Your objective: Copy exactly the stretch of data below from the line with "String)) := by" through the line with "obtain ⟨ch, _, rfl⟩", including both of those lines.

Data records Start Marker

lemma nestC_ms (ss : List (List Char)) : ∀ (pre : List Char) (m : Int), 0 ≤ m →
    ((nestC (ss.map pvGc) pre m : List String) : Multiset String)
      = m.toNat • ((nestS ss pre : List String) : Multiset String) := by
  induction ss with
  | nil =>
    intro pre m hm
    simp only [List.map_nil, nestC, nestS]
    rw [List.map_const', PySem.List.length_pyRange_one]
    simp [← Multiset.coe_replicate, Multiset.nsmul_singleton]
  | cons s ss ih =>
    intro pre m hm
    simp only [List.map_cons, nestC, nestS]
    rw [coe_flatMap, coe_flatMap]
    have hentry : ∀ ck ∈ pvGc s,
        ((nestC (ss.map pvGc) (pre ++ [ck.1]) (m * ck.2) : List String) : Multiset String)
          = m.toNat • (ck.2.toNat • ((nestS ss (pre ++ [ck.1]) : List String) : Multiset String)) := by
      intro ck hck
      obtain ⟨ch, _, rfl⟩ := List.mem_map.mp hck
      have hk : (0:Int) ≤ ((PySem.List.count (PySem.List.sorted s (fun c => c) false) ch : Int)) := by positivity
      rw [ih _ _ (mul_nonneg hm hk)]
      have : (m * ((PySem.List.count (PySem.List.sorted s (fun c => c) false) ch : Int))).toNat
          = m.toNat * ((PySem.List.count (PySem.List.sorted s (fun c => c) false) ch : Int)).toNat := by
        rcases Int.eq_ofNat_of_zero_le hm with ⟨n, rfl⟩
        rw [← Nat.cast_mul, Int.toNat_natCast, Int.toNat_natCast, Int.toNat_natCast]
      rw [this, mul_smul]
    rw [List.map_congr_left hentry]
    have : (pvGc s).map (fun ck => m.toNat • (ck.2.toNat • ((nestS ss (pre ++ [ck.1]) : List String) : Multiset String)))
        = ((pvGc s).map (fun ck => ck.2.toNat • ((nestS ss (pre ++ [ck.1]) : List String) : Multiset String))).map
            (fun x => m.toNat • x) := by
      rw [List.map_map]
      rfl
    rw [this, ← List.smul_sum]
    congr 1
    have := gc_level s (fun c => ((nestS ss (pre ++ [c]) : List String) : Multiset String))
    simpa using this

lemma lex_append (c1 c2 : Char) (h : c1 < c2) (w1 w2 : List Char) :
    ∀ pre : List Char, List.Lex (· < ·) (pre ++ c1 :: w1) (pre ++ c2 :: w2)
  | [] => List.Lex.rel h
  | _p :: pre => List.Lex.cons (lex_append c1 c2 h w1 w2 pre)

lemma ofList_lt (pre : List Char) (c1 c2 : Char) (w1 w2 : List Char) (h : c1 < c2) :
    String.ofList (pre ++ c1 :: w1) < String.ofList (pre ++ c2 :: w2) := by
  rw [String.lt_iff_toList_lt]
  simpa [String.toList_ofList] using lex_append c1 c2 h w1 w2 pre

lemma pairwise_map_const {α : Type} (l : List α) (x : String) :
    (l.map (fun _ => x)).Pairwise (fun a b => a ≤ b) := by
  induction l with
  | nil => simp
  | cons y l ih =>
    exact List.Pairwise.cons (fun b hb => by obtain ⟨_, _, rfl⟩ := List.mem_map.mp hb; exact le_refl _) ih

lemma nestC_mem : ∀ (gs : List (List (Char × Int))) (pre : List Char) (m : Int) (x : String),
    x ∈ nestC gs pre m → ∃ w, x = String.ofList (pre ++ w) := by
  intro gs
  induction gs with
  | nil =>
    intro pre m x hx
    simp only [nestC, List.mem_map] at hx
    obtain ⟨_, _, rfl⟩ := hx
    exact ⟨[], by simp⟩
  | cons g rest ih =>
    intro pre m x hx
    simp only [nestC, List.mem_flatMap] at hx
    obtain ⟨ck, _, hx⟩ := hx
    obtain ⟨w, rfl⟩ := ih _ _ x hx
    exact ⟨ck.1 :: w, by simp⟩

Data records End Marker

Output:
          = m.toNat • (ck.2.toNat • ((nestS ss (pre ++ [ck.1]) : List String) : Multiset String)) := by
      intro ck hck
      obtain ⟨ch, _, rfl⟩ := List.mem_map.mp hck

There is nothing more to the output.